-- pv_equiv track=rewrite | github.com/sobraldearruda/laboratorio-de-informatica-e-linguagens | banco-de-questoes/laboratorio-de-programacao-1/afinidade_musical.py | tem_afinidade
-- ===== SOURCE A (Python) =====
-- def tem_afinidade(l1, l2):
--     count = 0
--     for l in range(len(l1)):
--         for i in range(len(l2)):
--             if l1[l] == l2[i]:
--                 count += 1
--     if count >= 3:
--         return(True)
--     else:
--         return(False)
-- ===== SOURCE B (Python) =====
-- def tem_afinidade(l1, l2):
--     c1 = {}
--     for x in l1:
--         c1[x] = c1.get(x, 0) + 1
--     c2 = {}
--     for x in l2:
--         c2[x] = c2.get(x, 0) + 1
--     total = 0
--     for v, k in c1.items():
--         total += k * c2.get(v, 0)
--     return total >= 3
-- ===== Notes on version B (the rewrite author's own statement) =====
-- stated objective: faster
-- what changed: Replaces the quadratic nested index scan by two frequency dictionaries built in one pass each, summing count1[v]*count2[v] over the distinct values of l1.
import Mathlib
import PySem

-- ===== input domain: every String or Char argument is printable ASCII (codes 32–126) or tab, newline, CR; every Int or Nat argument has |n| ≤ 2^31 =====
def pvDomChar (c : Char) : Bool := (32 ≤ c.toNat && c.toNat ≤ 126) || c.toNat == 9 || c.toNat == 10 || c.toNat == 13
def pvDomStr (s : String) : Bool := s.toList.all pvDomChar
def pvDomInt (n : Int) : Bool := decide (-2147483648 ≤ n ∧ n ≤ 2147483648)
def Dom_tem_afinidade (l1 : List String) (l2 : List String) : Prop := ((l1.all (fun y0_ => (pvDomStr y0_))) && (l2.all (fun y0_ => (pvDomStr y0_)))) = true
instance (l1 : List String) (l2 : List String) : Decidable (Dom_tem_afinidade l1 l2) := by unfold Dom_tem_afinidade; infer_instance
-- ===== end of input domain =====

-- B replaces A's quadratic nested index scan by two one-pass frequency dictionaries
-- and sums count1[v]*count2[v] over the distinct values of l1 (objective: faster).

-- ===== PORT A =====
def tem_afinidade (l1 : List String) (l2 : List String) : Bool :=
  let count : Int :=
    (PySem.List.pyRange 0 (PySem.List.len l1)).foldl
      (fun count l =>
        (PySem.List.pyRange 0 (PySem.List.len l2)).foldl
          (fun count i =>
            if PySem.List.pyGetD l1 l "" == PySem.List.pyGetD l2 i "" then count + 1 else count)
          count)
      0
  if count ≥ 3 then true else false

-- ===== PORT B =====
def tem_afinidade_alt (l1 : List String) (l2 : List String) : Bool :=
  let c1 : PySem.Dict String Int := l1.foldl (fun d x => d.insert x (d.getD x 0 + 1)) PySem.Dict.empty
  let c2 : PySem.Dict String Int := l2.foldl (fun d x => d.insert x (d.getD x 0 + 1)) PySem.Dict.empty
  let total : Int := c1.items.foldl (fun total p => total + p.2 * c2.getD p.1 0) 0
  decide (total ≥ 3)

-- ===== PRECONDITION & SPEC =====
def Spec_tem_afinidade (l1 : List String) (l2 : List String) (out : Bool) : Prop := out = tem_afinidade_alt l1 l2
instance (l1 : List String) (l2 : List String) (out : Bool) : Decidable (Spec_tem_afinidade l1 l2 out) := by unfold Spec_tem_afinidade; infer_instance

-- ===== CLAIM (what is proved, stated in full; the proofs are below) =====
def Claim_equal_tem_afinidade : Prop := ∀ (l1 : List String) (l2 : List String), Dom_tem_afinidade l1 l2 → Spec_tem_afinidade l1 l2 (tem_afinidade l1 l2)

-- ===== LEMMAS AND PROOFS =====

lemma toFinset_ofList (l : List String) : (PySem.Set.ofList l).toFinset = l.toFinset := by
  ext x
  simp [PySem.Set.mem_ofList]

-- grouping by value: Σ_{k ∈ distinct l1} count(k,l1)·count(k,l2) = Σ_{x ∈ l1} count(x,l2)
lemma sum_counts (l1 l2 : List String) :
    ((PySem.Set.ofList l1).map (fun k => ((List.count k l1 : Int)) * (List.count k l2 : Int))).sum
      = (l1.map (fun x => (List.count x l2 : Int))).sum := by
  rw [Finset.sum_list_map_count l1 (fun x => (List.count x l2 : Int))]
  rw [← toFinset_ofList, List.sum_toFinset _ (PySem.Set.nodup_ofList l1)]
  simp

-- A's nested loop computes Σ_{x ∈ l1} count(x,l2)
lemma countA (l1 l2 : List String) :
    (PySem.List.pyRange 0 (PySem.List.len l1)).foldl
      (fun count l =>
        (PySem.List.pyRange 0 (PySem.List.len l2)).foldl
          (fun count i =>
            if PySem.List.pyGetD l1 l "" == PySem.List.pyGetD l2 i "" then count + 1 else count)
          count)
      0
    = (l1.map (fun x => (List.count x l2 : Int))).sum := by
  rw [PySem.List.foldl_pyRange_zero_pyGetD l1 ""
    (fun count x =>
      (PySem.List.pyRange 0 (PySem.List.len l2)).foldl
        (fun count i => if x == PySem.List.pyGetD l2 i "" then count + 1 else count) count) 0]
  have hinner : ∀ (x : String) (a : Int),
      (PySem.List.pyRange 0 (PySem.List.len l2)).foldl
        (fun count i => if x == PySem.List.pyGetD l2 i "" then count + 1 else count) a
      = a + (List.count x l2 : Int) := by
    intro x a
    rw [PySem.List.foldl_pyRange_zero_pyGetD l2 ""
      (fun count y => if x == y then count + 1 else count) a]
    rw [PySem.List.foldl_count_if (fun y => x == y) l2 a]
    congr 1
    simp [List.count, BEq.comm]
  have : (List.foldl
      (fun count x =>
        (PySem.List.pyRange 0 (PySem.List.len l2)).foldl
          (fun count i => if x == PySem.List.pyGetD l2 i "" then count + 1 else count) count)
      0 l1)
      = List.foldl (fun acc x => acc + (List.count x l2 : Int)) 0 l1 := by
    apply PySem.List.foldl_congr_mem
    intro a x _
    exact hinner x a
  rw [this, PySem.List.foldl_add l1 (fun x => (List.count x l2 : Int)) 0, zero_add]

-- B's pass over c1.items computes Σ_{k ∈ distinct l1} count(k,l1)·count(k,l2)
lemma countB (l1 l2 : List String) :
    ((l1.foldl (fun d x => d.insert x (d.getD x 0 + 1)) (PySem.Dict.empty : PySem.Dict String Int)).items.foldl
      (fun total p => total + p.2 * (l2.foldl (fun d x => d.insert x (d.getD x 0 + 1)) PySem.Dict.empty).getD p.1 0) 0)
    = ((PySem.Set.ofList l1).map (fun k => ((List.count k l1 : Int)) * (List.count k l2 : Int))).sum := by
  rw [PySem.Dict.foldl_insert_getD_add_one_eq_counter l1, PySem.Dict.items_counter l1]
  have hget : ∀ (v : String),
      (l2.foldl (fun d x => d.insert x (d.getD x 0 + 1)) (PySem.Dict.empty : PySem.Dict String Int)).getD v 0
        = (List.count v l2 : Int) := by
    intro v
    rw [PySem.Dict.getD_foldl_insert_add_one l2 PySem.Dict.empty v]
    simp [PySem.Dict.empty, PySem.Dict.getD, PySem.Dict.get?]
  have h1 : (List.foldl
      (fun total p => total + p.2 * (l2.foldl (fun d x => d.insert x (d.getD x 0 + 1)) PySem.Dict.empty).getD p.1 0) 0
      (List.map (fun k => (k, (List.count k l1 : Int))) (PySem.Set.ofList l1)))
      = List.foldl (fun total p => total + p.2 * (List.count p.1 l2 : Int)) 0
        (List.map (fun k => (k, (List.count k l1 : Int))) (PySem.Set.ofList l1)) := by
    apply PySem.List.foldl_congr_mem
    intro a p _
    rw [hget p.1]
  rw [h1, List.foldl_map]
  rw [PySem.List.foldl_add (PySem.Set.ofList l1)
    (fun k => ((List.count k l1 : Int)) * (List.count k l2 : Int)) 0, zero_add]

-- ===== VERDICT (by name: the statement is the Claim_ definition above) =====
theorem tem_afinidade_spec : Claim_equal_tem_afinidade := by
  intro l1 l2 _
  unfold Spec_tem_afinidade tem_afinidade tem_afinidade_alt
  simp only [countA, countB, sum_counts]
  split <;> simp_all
::::::::::
The count alone is wanted: how many lines above hold the string "countA"?

2